Leave tickers empty to return every symbol in the files (capped by maxResults). Set monitor: true on a schedule to emit only newly published (ticker, settlement_date) rows.

Output fields

FieldDescription
symbolUppercased ticker
cusipCUSIP from the SEC FTD file
descriptionIssuer / company name
settlement_dateSEC settlement date (YYYY-MM-DD)
fails_quantityTotal fails-to-deliver shares (SEC CNS aggregate)
pricePrior-day close from the FTD file (null when SEC value is .)
fails_delta / fails_pct_changeChange vs the ticker's prior period
fails_trailing_avgAverage fails over the prior lookback periods
fails_spikeTrue when fails > spikeMultiplier x trailing average
short_interest / short_interest_prevFINRA consolidated (OTC) short-interest shares
short_interest_delta / short_interest_pct_changeChange vs the prior FINRA cycle
days_to_coverFINRA days-to-cover (short interest / avg daily volume)
short_pct_floatAlways null — float is not in the FINRA file (documented caveat)
short_interest_spikeShort-interest spike flag
avg_daily_volumeFINRA average daily volume
sourcesWhich disclosures contributed (e.g. ["SEC FTD", "FINRA Short Interest"])

Use as an MCP tool

This actor is callable by AI agents (Claude, Cursor, etc.) via mcp.apify.com. The field-level output descriptions make it a clean, chainable tool: an agent can pass tickers + a lookback and get back a structured fails/short-interest time series with spike flags to reason over — no scraping, no unzip, no CSV parsing.

Sources & caveats

  • SEC Fails-to-Deliver (FTD) — semi-monthly ZIP files at https://www.sec.gov/files/data/fails-deliver-data/cnsfails{YYYYMM}{a|b}.zip, each containing a pipe-delimited .txt (SETTLEMENT DATE | CUSIP | SYMBOL | QUANTITY (FAILS) | DESCRIPTION | PRICE). The SEC requires a descriptive User-Agent; this actor sets one. Files are decompressed in-actor with the tiny pure-JS fflate library. The a file (first half of a month) publishes ~end of that month; the b file (second half) ~the 15th of the next month, so the newest period may not yet exist — the actor skips not-yet-published files gracefully.
  • FINRA consolidated short interest — bi-monthly keyless CSV at https://cdn.finra.org/equity/otcmarket/biweekly/shrt{YYYYMMDD}.csv. Caveat: this CDN file covers OTC-market equities; exchange-listed short interest is not in this particular file, so a ticker may have FTD data but no short-interest row. Float is not published, so short_pct_float is always null. Short interest is opt-in (includeShortInterest) and you supply the FINRA settlement dates.
  • Neither source guarantees accuracy or timeliness; both are official disclosures republished as-is with added transform. Values can be revised by the publisher.

FAQ

Is this a short interest API? Yes — it exposes SEC fails-to-deliver plus FINRA short interest as a normalized per-ticker JSON/CSV time series.

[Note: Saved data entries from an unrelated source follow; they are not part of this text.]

-- pv_equiv track=rewrite | github.com/mtorres253/morning-automation | skills/resume-matcher/resume-matcher/scripts/match_resume.py | extract_header
-- ===== SOURCE A (Python) =====
-- def extract_header(resume_content):
--     """
--     Extract name and contact info from resume.
--     Returns the first few lines before first ## section.
--     """
--     lines = resume_content.split('\n')
--     header_lines = []
--     for line in lines:
--         if line.startswith('##'):
--             break
--         header_lines.append(line)
--     return '\n'.join(header_lines).strip()
-- ===== SOURCE B (Python) =====
-- def extract_header(resume_content):
--     if resume_content.startswith('##'):
--         return ''
--     i = resume_content.find('\n##')
--     if i == -1:
--         return resume_content.strip()
--     return resume_content[:i].strip()
-- ===== Notes on version B (the rewrite author's own statement) =====
-- stated objective: alternative
-- what changed: B replaces A's split-into-lines plus explicit loop-with-break by a single substring search on the raw string for the first heading marker at a line start, stripping the prefix before it; no line list is ever built.
import Mathlib
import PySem
-- pv_equiv track=rewrite | github.com/chpplen/nearly_orthogonal_array | lib_noa.py | levelsSeperate
-- ===== SOURCE A (Python) =====
-- import copy
--
-- def levelsSeperate(levels, levels_under, levels_dict):
--     """return remaining columns to be design"""
--     levels_sep = copy.copy(levels_under)
--     levels_dict = copy.copy(levels_dict)
--     levels = sorted(levels, reverse=True)
--     for level in levels:
--         if level in levels_dict:
--             if levels_dict[level] > 0:
--                 levels_dict[level] -= 1
--                 continue
--         levels_sep.append(level)
--     return levels_sep
-- ===== SOURCE B (Python) =====
-- def levelsSeperate(levels, levels_under, levels_dict):
--     """return remaining columns to be design"""
--     counts = {}
--     for v in levels:
--         counts[v] = counts.get(v, 0) + 1
--     out = list(levels_under)
--     for v in sorted(counts, reverse=True):
--         c = counts[v]
--         consumed = min(c, max(0, levels_dict.get(v, 0)))
--         out += [v] * (c - consumed)
--     return out
-- ===== Notes on version B (the rewrite author's own statement) =====
-- stated objective: alternative
-- what changed: Replaces the per-element loop over the fully sorted list (with in-place budget decrements in a dict copy) by a frequency-count pass: build a counter of levels, iterate the distinct values in descending order once, and append count-minus-consumed copies of each value computed by min/max arithmetic.
import Mathlib
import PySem

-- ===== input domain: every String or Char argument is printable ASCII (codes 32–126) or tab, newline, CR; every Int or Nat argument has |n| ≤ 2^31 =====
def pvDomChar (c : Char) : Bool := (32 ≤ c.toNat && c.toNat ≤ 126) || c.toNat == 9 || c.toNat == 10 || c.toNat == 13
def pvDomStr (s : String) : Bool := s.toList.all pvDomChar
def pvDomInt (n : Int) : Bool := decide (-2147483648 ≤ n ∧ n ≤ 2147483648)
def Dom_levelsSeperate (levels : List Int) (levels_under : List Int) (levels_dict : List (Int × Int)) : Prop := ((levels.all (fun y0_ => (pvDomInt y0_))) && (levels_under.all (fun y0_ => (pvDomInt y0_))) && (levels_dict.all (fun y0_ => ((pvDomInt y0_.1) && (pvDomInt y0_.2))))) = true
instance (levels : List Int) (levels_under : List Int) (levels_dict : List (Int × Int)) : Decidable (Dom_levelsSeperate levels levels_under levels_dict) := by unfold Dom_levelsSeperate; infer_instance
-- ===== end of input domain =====

-- B replaces A's per-element decrement loop over the sorted list by one aggregate pass over the
-- distinct values (a counter + min/max arithmetic per value); same cost class, different algorithm.

-- ===== PORT A =====
-- the 'for level in levels' loop of A: state = (levels_sep accumulator, the mutated dict copy)
def levelsSeperateGo : List Int → List Int → PySem.Dict Int Int → List Int
  | [], sep, _ => sep
  | level :: rest, sep, d =>
    match d.get? level with
    | some b =>
      if b > 0 then levelsSeperateGo rest sep (d.insert level (b - 1))
      else levelsSeperateGo rest (sep ++ [level]) d
    | none => levelsSeperateGo rest (sep ++ [level]) d

def levelsSeperate (levels : List Int) (levels_under : List Int) (levels_dict : List (Int × Int)) : List Int :=
  levelsSeperateGo (PySem.List.sorted levels (fun x => x) true) levels_under (PySem.Dict.ofList levels_dict)

-- ===== PORT B =====
def levelsSeperate_alt (levels : List Int) (levels_under : List Int) (levels_dict : List (Int × Int)) : List Int :=
  let counts := levels.foldl (fun d v => d.insert v (d.getD v 0 + 1)) PySem.Dict.empty
  let dd := PySem.Dict.ofList levels_dict
  (PySem.List.sorted counts.keys (fun x => x) true).foldl
    (fun out v =>
      let c := counts.getD v 0
      let consumed := min c (max 0 (dd.getD v 0))
      out ++ PySem.List.pyRepeat [v] (c - consumed)) levels_under

-- ===== PRECONDITION & SPEC =====
def Spec_levelsSeperate (levels : List Int) (levels_under : List Int) (levels_dict : List (Int × Int)) (out : List Int) : Prop := out = levelsSeperate_alt levels levels_under levels_dict
instance (levels : List Int) (levels_under : List Int) (levels_dict : List (Int × Int)) (out : List Int) : Decidable (Spec_levelsSeperate levels levels_under levels_dict out) := by unfold Spec_levelsSeperate; infer_instance

-- ===== CLAIM (what is proved, stated in full; the proofs are below) =====
def Claim_equal_levelsSeperate : Prop := ∀ (levels : List Int) (levels_under : List Int) (levels_dict : List (Int × Int)), Dom_levelsSeperate levels levels_under levels_dict → Spec_levelsSeperate levels levels_under levels_dict (levelsSeperate levels levels_under levels_dict)

-- ===== LEMMAS AND PROOFS =====

-- how many copies of v a run of c copies consumes from budget d[v]
def pvConsumed (d : PySem.Dict Int Int) (v : Int) (c : Nat) : Nat :=
  min c (max 0 (d.getD v 0)).toNat

-- A's loop over a run of c equal values v: consumes min(c, budget) and appends the rest;
-- the dict is only changed at key v.
theorem goA_replicate (c : Nat) (v : Int) :
    ∀ (d : PySem.Dict Int Int) (sep rest : List Int),
    ∃ d' : PySem.Dict Int Int, (∀ w, w ≠ v → d'.get? w = d.get? w) ∧
      levelsSeperateGo (List.replicate c v ++ rest) sep d
        = levelsSeperateGo rest (sep ++ List.replicate (c - pvConsumed d v c) v) d' := by
  induction c with
  | zero => intro d sep rest; exact ⟨d, fun _ _ => rfl, by simp⟩
  | succ n ih =>
    intro d sep rest
    rw [List.replicate_succ, List.cons_append]
    match hg : d.get? v with
    | some b =>
      by_cases hb : b > 0
      · obtain ⟨d', hagree, heq⟩ := ih (d.insert v (b - 1)) sep rest
        refine ⟨d', ?_, ?_⟩
        · intro w hw
          rw [hagree w hw, PySem.Dict.get?_insert_of_ne d _ hw]
        · rw [show levelsSeperateGo (v :: (List.replicate n v ++ rest)) sep d
              = levelsSeperateGo (List.replicate n v ++ rest) sep (d.insert v (b - 1)) by
                simp [levelsSeperateGo, hg, hb], heq]
          have h1 : (d.insert v (b - 1)).getD v 0 = b - 1 :=
            PySem.Dict.getD_insert_self d v (b - 1) 0
          have h2 : d.getD v 0 = b := by simp [PySem.Dict.getD, hg]
          have harith : n - pvConsumed (d.insert v (b - 1)) v n = n + 1 - pvConsumed d v (n + 1) := by
            simp only [pvConsumed, h1, h2]; omega
          rw [harith]
      · have h2 : d.getD v 0 = b := by simp [PySem.Dict.getD, hg]
        obtain ⟨d', hagree, heq⟩ := ih d (sep ++ [v]) rest
        refine ⟨d', hagree, ?_⟩
        rw [show levelsSeperateGo (v :: (List.replicate n v ++ rest)) sep d
            = levelsSeperateGo (List.replicate n v ++ rest) (sep ++ [v]) d by
              simp [levelsSeperateGo, hg, hb], heq]
        congr 1
        simp only [pvConsumed, h2, List.append_assoc]
        have hmax : (max 0 b).toNat = 0 := by omega
        congr 1
        rw [hmax]
        simp [List.replicate_succ]
    | none =>
      have h2 : d.getD v 0 = 0 := by simp [PySem.Dict.getD, hg]
      obtain ⟨d', hagree, heq⟩ := ih d (sep ++ [v]) rest
      refine ⟨d', hagree, ?_⟩
      rw [show levelsSeperateGo (v :: (List.replicate n v ++ rest)) sep d
          = levelsSeperateGo (List.replicate n v ++ rest) (sep ++ [v]) d by
            simp [levelsSeperateGo, hg], heq]
      congr 1
      simp only [pvConsumed, h2, List.append_assoc]
      congr 1
      simp [List.replicate_succ]

-- A's whole loop over the grouped list = B's fold over the distinct values (fixed dict d).
theorem goA_flatMap (cnt : Int → Nat) :
    ∀ (ks : List Int), ks.Nodup → ∀ (d : PySem.Dict Int Int) (sep : List Int),
    levelsSeperateGo (ks.flatMap fun v => List.replicate (cnt v) v) sep d
      = ks.foldl (fun out v => out ++ List.replicate (cnt v - pvConsumed d v (cnt v)) v) sep := by
  intro ks
  induction ks with
  | nil => intro _ d sep; simp [levelsSeperateGo]
  | cons v ks ih =>
    intro hnd d sep
    rw [List.flatMap_cons]
    obtain ⟨d', hagree, heq⟩ := goA_replicate (cnt v) v d sep (ks.flatMap fun v => List.replicate (cnt v) v)
    rw [heq, ih hnd.of_cons d' _]
    apply PySem.List.foldl_congr_mem
    intro acc x hx
    have hxv : x ≠ v := fun h => (List.nodup_cons.mp hnd).1 (h ▸ hx)
    have : d'.getD x 0 = d.getD x 0 := by simp [PySem.Dict.getD, hagree x hxv]
    simp [pvConsumed, this]

-- count of the grouped list
theorem count_flatMap_replicate (cnt : Int → Nat) (ks : List Int) (hnd : ks.Nodup) (w : Int) :
    (ks.flatMap fun v => List.replicate (cnt v) v).count w = if w ∈ ks then cnt w else 0 := by
  induction ks with
  | nil => simp
  | cons v ks ih =>
    rw [List.flatMap_cons, List.count_append, ih hnd.of_cons]
    by_cases hw : w = v
    · subst hw
      simp [(List.nodup_cons.mp hnd).1]
    · simp [List.count_replicate, hw, Ne.symm hw, List.mem_cons]

-- the grouped list is descending when the distinct values are
theorem pairwise_flatMap_replicate (cnt : Int → Nat) (ks : List Int)
    (h : ks.Pairwise (fun a b => b ≤ a)) :
    (ks.flatMap fun v => List.replicate (cnt v) v).Pairwise (fun a b : Int => b ≤ a) := by
  induction ks with
  | nil => simp
  | cons v ks ih =>
    rw [List.flatMap_cons, List.pairwise_append]
    refine ⟨(by simp [List.pairwise_replicate]), ih (List.pairwise_cons.mp h).2, ?_⟩
    intro a ha b hb
    obtain ⟨w, hw, hbw⟩ := List.mem_flatMap.mp hb
    rw [List.eq_of_mem_replicate ha, List.eq_of_mem_replicate hbw]
    exact (List.pairwise_cons.mp h).1 w hw

-- the sorted list IS the grouped list over its sorted distinct values
theorem sorted_eq_flatMap (levels : List Int) :
    PySem.List.sorted levels (fun x => x) true
      = (PySem.List.sorted (PySem.Set.ofList levels) (fun x => x) true).flatMap
          (fun v => List.replicate (levels.count v) v) := by
  set ks := PySem.List.sorted (PySem.Set.ofList levels) (fun x => x) true with hks
  have hnd : ks.Nodup :=
    ((PySem.List.sorted_perm (PySem.Set.ofList levels) (fun x => x) true).nodup_iff).mpr
      (PySem.Set.nodup_ofList levels)
  have hperm : (PySem.List.sorted levels (fun x => x) true).Perm
      (ks.flatMap fun v => List.replicate (levels.count v) v) := by
    refine (PySem.List.sorted_perm levels (fun x => x) true).trans (List.perm_iff_count.mpr ?_)
    intro w
    rw [count_flatMap_replicate _ ks hnd w]
    by_cases hw : w ∈ levels
    · have : w ∈ ks := by
        rw [hks, PySem.List.mem_sorted, PySem.Set.mem_ofList]; exact hw
      simp [this]
    · have : w ∉ ks := by
        rw [hks, PySem.List.mem_sorted, PySem.Set.mem_ofList]; exact hw
      simp [this, List.count_eq_zero_of_not_mem hw]
  refine List.Perm.eq_of_pairwise (fun a b _ _ h1 h2 => le_antisymm h2 h1) ?_ ?_ hperm
  · exact PySem.List.sorted_pairwise_rev levels (fun x => x)
  · exact pairwise_flatMap_replicate _ ks (PySem.List.sorted_pairwise_rev _ _)

-- ===== VERDICT (by name: the statement is the Claim_ definition above) =====
theorem levelsSeperate_spec : Claim_equal_levelsSeperate := by
  intro levels levels_under levels_dict _
  unfold Spec_levelsSeperate levelsSeperate levelsSeperate_alt
  dsimp only
  rw [PySem.Dict.foldl_insert_getD_add_one_eq_counter, PySem.Dict.keys_counter]
  set ks := PySem.List.sorted (PySem.Set.ofList levels) (fun x => x) true with hks
  have hnd : ks.Nodup :=
    ((PySem.List.sorted_perm (PySem.Set.ofList levels) (fun x => x) true).nodup_iff).mpr
      (PySem.Set.nodup_ofList levels)
  rw [sorted_eq_flatMap, ← hks,
    goA_flatMap (fun v => levels.count v) ks hnd (PySem.Dict.ofList levels_dict) levels_under]
  apply PySem.List.foldl_congr_mem
  intro acc x _
  rw [PySem.Dict.getD_counter, PySem.List.pyRepeat_singleton]
  congr 2
  simp only [pvConsumed]
  omega
-- pv_equiv track=rewrite | github.com/EneaDim/picobot | picobot/tools/podcast.py | _enforce_word_cap
-- ===== SOURCE A (Python) =====
-- def _enforce_word_cap(parts: list[tuple[str, str]], hard_cap_words: int) -> list[tuple[str, str]]:
--     cap = max(80, int(hard_cap_words or 0))
--     if cap <= 0:
--         return parts
--     out: list[tuple[str, str]] = []
--     used = 0
--     for spk, txt in parts:
--         words = (txt or "").split()
--         if not words:
--             continue
--         remaining = cap - used
--         if remaining <= 0:
--             break
--         if len(words) > remaining:
--             words = words[:remaining]
--         out.append((spk, " ".join(words)))
--         used += len(words)
--     return out
-- ===== SOURCE B (Python) =====
-- def _enforce_word_cap(parts: list[tuple[str, str]], hard_cap_words: int) -> list[tuple[str, str]]:
--     cap = max(80, int(hard_cap_words or 0))
--     if cap <= 0:
--         return parts
--     chunks = [(spk, w) for spk, w in ((spk, (txt or "").split()) for spk, txt in parts) if w]
--     counts = [len(w) for _, w in chunks]
--     total = 0
--     cut = len(chunks)
--     for i, c in enumerate(counts):
--         if total + c >= cap:
--             cut = i
--             break
--         total += c
--     out = [(spk, " ".join(w)) for spk, w in chunks[:cut]]
--     if cut < len(chunks):
--         spk, w = chunks[cut]
--         out.append((spk, " ".join(w[: cap - total])))
--     return out
-- ===== Notes on version B (the rewrite author's own statement) =====
-- stated objective: alternative
-- what changed: Replaces A's single greedy loop with mutable used/break/continue state by a pipeline: precompute non-empty word lists, scan a prefix-sum of word counts to locate the cutoff part, then emit the full parts before the cutoff and one sliced boundary part.
import Mathlib
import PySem

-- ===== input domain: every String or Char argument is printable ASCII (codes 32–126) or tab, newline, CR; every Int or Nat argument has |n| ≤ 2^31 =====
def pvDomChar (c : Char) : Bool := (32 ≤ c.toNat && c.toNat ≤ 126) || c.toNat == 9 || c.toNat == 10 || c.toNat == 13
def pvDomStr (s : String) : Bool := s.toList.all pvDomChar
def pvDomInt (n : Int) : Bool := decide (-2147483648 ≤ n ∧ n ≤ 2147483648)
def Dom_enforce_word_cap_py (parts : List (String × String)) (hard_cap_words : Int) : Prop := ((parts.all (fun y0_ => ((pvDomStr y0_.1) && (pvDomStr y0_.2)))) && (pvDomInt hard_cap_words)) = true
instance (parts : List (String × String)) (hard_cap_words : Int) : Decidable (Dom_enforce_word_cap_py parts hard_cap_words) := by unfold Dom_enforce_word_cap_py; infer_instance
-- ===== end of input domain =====

-- B replaces A's greedy loop (mutable used / continue / break) by a pipeline:
-- non-empty word lists, a prefix-sum scan locating the cutoff part, then full
-- parts before the cutoff plus one sliced boundary part. Objective: alternative.

-- ===== PORT A =====
-- the for-loop of A with its `used` accumulator; `continue` = recurse, `break` = stop
def ewcLoopA (cap : Int) : List (String × String) → Int → List (String × String)
  | [], _ => []
  | (spk, txt) :: rest, used =>
    let words := PySem.Str.split₀ txt   -- (txt or "").split(): split₀ "" = []
    if words = [] then ewcLoopA cap rest used
    else
      let remaining := cap - used
      if remaining ≤ 0 then []
      else
        let words := if (words.length : Int) > remaining
          then PySem.List.slice words none (some remaining)   -- words[:remaining]
          else words
        (spk, PySem.Str.join " " words) :: ewcLoopA cap rest (used + words.length)

def enforce_word_cap_py (parts : List (String × String)) (hard_cap_words : Int) : List (String × String) :=
  let cap := max 80 (if hard_cap_words = 0 then 0 else hard_cap_words)  -- max(80, int(hard_cap_words or 0))
  if cap ≤ 0 then parts
  else ewcLoopA cap parts 0

-- ===== PORT B =====
-- the prefix-sum scan of Source B: returns (cut, total-before-cut)
def ewcFindCut (cap : Int) : List Int → Int → Nat → Nat × Int
  | [], total, i => (i, total)
  | c :: rest, total, i => if total + c ≥ cap then (i, total) else ewcFindCut cap rest (total + c) (i + 1)

def enforce_word_cap_py_alt (parts : List (String × String)) (hard_cap_words : Int) : List (String × String) :=
  let cap := max 80 (if hard_cap_words = 0 then 0 else hard_cap_words)
  if cap ≤ 0 then parts
  else
    let chunks := (parts.map (fun p => (p.1, PySem.Str.split₀ p.2))).filter (fun c => !c.2.isEmpty)
    let counts := chunks.map (fun c => (c.2.length : Int))
    let ct := ewcFindCut cap counts 0 0
    let out := (chunks.take ct.1).map (fun c => (c.1, PySem.Str.join " " c.2))
    if ct.1 < chunks.length then
      out ++ [((chunks.getD ct.1 ("", [])).1, PySem.Str.join " " (PySem.List.slice (chunks.getD ct.1 ("", [])).2 none (some (cap - ct.2))))]
    else out

-- ===== PRECONDITION & SPEC =====
def Spec_enforce_word_cap_py (parts : List (String × String)) (hard_cap_words : Int) (out : List (String × String)) : Prop := out = enforce_word_cap_py_alt parts hard_cap_words
instance (parts : List (String × String)) (hard_cap_words : Int) (out : List (String × String)) : Decidable (Spec_enforce_word_cap_py parts hard_cap_words out) := by unfold Spec_enforce_word_cap_py; infer_instance

-- ===== CLAIM (what is proved, stated in full; the proofs are below) =====
def Claim_equal_enforce_word_cap_py : Prop := ∀ (parts : List (String × String)) (hard_cap_words : Int), Dom_enforce_word_cap_py parts hard_cap_words → Spec_enforce_word_cap_py parts hard_cap_words (enforce_word_cap_py parts hard_cap_words)

-- ===== LEMMAS AND PROOFS =====

-- a common reference form: emit whole chunks until the one that reaches the cap, slice it
def ewcRef (cap : Int) : List (String × List String) → Int → List (String × String)
  | [], _ => []
  | (spk, ws) :: rest, total =>
    if cap ≤ total + ws.length then
      [(spk, PySem.Str.join " " (PySem.List.slice ws none (some (cap - total))))]
    else (spk, PySem.Str.join " " ws) :: ewcRef cap rest (total + ws.length)

-- once used has reached cap, A's loop emits nothing (continue on empties, then break)
theorem ewcLoopA_done (cap : Int) (ps : List (String × String)) (used : Int) (h : cap ≤ used) :
    ewcLoopA cap ps used = [] := by
  induction ps generalizing used with
  | nil => simp [ewcLoopA]
  | cons p rest ih =>
    obtain ⟨s, t⟩ := p
    simp only [ewcLoopA]
    split_ifs with h1 h2
    · exact ih used h
    · rfl
    · omega

-- index shift for the prefix-sum scan
theorem ewcFindCut_shift (cap : Int) (cs : List Int) (t : Int) (i : Nat) :
    ewcFindCut cap cs t i = ((ewcFindCut cap cs t 0).1 + i, (ewcFindCut cap cs t 0).2) := by
  induction cs generalizing t i with
  | nil => simp [ewcFindCut]
  | cons c rest ih =>
    simp only [ewcFindCut]
    split_ifs
    · simp
    · rw [ih (t + c) (i + 1), ih (t + c) (0 + 1)]
      simp only [Prod.mk.injEq]
      exact ⟨by omega, trivial⟩

-- B's cut-and-assemble equals the reference form
theorem B_eq_ref (cap : Int) (chunks : List (String × List String)) (total : Int) :
    (let ct := ewcFindCut cap (chunks.map (fun c => (c.2.length : Int))) total 0
     let out := (chunks.take ct.1).map (fun c => (c.1, PySem.Str.join " " c.2))
     if ct.1 < chunks.length then
       out ++ [((chunks.getD ct.1 ("", [])).1, PySem.Str.join " " (PySem.List.slice (chunks.getD ct.1 ("", [])).2 none (some (cap - ct.2))))]
     else out) = ewcRef cap chunks total := by
  induction chunks generalizing total with
  | nil => simp [ewcFindCut, ewcRef]
  | cons hd rest ih =>
    obtain ⟨spk, ws⟩ := hd
    simp only [List.map_cons, ewcFindCut, ewcRef]
    by_cases hge : total + (ws.length : Int) ≥ cap
    · rw [if_pos hge, if_pos (show cap ≤ total + (ws.length : Int) from hge)]
      simp
    · rw [if_neg hge, if_neg (show ¬ cap ≤ total + (ws.length : Int) from hge)]
      rw [ewcFindCut_shift cap _ (total + ws.length) (0 + 1)]
      have ih' := ih (total + (ws.length : Int))
      set F := ewcFindCut cap (rest.map (fun c => (c.2.length : Int))) (total + ws.length) 0 with hF
      simp only at ih' ⊢
      by_cases h : F.1 < rest.length
      · rw [if_pos (show F.1 + (0 + 1) < ((spk, ws) :: rest).length by simp; omega)]
        rw [if_pos h] at ih'
        simp only [show F.1 + (0 + 1) = F.1 + 1 from rfl, List.take_succ_cons, List.map_cons,
          List.getD_cons_succ]
        rw [← ih']
        rfl
      · rw [if_neg (show ¬ F.1 + (0 + 1) < ((spk, ws) :: rest).length by simp; omega)]
        rw [if_neg h] at ih'
        simp only [show F.1 + (0 + 1) = F.1 + 1 from rfl, List.take_succ_cons, List.map_cons]
        rw [← ih']

-- A's loop on the raw parts equals the reference form on the filtered chunks
theorem A_eq_ref (cap : Int) (parts : List (String × String)) (used : Int) (hu : used < cap) :
    ewcLoopA cap parts used
      = ewcRef cap ((parts.map (fun p => (p.1, PySem.Str.split₀ p.2))).filter (fun c => !c.2.isEmpty)) used := by
  induction parts generalizing used with
  | nil => simp [ewcLoopA, ewcRef]
  | cons hd rest ih =>
    obtain ⟨spk, txt⟩ := hd
    simp only [ewcLoopA, List.map_cons, List.filter_cons]
    by_cases hempty : PySem.Str.split₀ txt = []
    · simp [hempty, ih used hu]
    · rw [if_neg hempty, if_neg (by omega : ¬ cap - used ≤ 0),
          if_pos (show (!(PySem.Str.split₀ txt).isEmpty) = true by simp [hempty])]
      simp only [ewcRef]
      set ws := PySem.Str.split₀ txt with hws
      by_cases hbig : (ws.length : Int) > cap - used
      · rw [if_pos hbig, if_pos (show cap ≤ used + (ws.length : Int) by omega)]
        have hlen : ((PySem.List.slice ws none (some (cap - used))).length : Int) = cap - used := by
          rw [PySem.List.slice_to ws (by omega)]
          simp [List.length_take]; omega
        rw [ewcLoopA_done cap rest _ (by omega)]
      · rw [if_neg hbig]
        by_cases heq : (ws.length : Int) = cap - used
        · rw [if_pos (show cap ≤ used + (ws.length : Int) by omega)]
          rw [PySem.List.slice_to ws (by omega), List.take_of_length_le (by omega)]
          rw [ewcLoopA_done cap rest _ (by omega)]
        · rw [if_neg (show ¬ cap ≤ used + (ws.length : Int) by omega)]
          exact congrArg _ (ih (used + ws.length) (by omega))

-- ===== VERDICT (by name: the statement is the Claim_ definition above) =====
theorem enforce_word_cap_py_spec : Claim_equal_enforce_word_cap_py := by
  intro parts hcw _
  unfold Spec_enforce_word_cap_py enforce_word_cap_py enforce_word_cap_py_alt
  set cap := max 80 (if hcw = 0 then 0 else hcw) with hcap
  have hpos : ¬ cap ≤ 0 := by
    have : (80 : Int) ≤ cap := le_max_left _ _
    omega
  simp only [if_neg hpos]
  rw [A_eq_ref cap parts 0 (by omega), ← B_eq_ref cap _ 0]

Where does fails-to-deliver data come from? The SEC's official Fails-to-Deliver dataset (NSCC CNS aggregate), published semi-monthly.

How is a "spike" defined? A period is flagged when its fails (or short interest) exceeds spikeMultiplier times the ticker's trailing average over the prior lookback periods. Default multiplier is 3.

Can I monitor for new data automatically? Yes — run on an Apify schedule with monitor: true to emit only newly published (ticker, settlement_date) records.

Is this investment advice? No. It is market-structure data and simple arithmetic on public filings. Nothing here is a recommendation.

Pricing

Pay-per-result: you pay per record returned (one merged (ticker, settlement_date) row = one result). Empty results cost only the tiny actor start.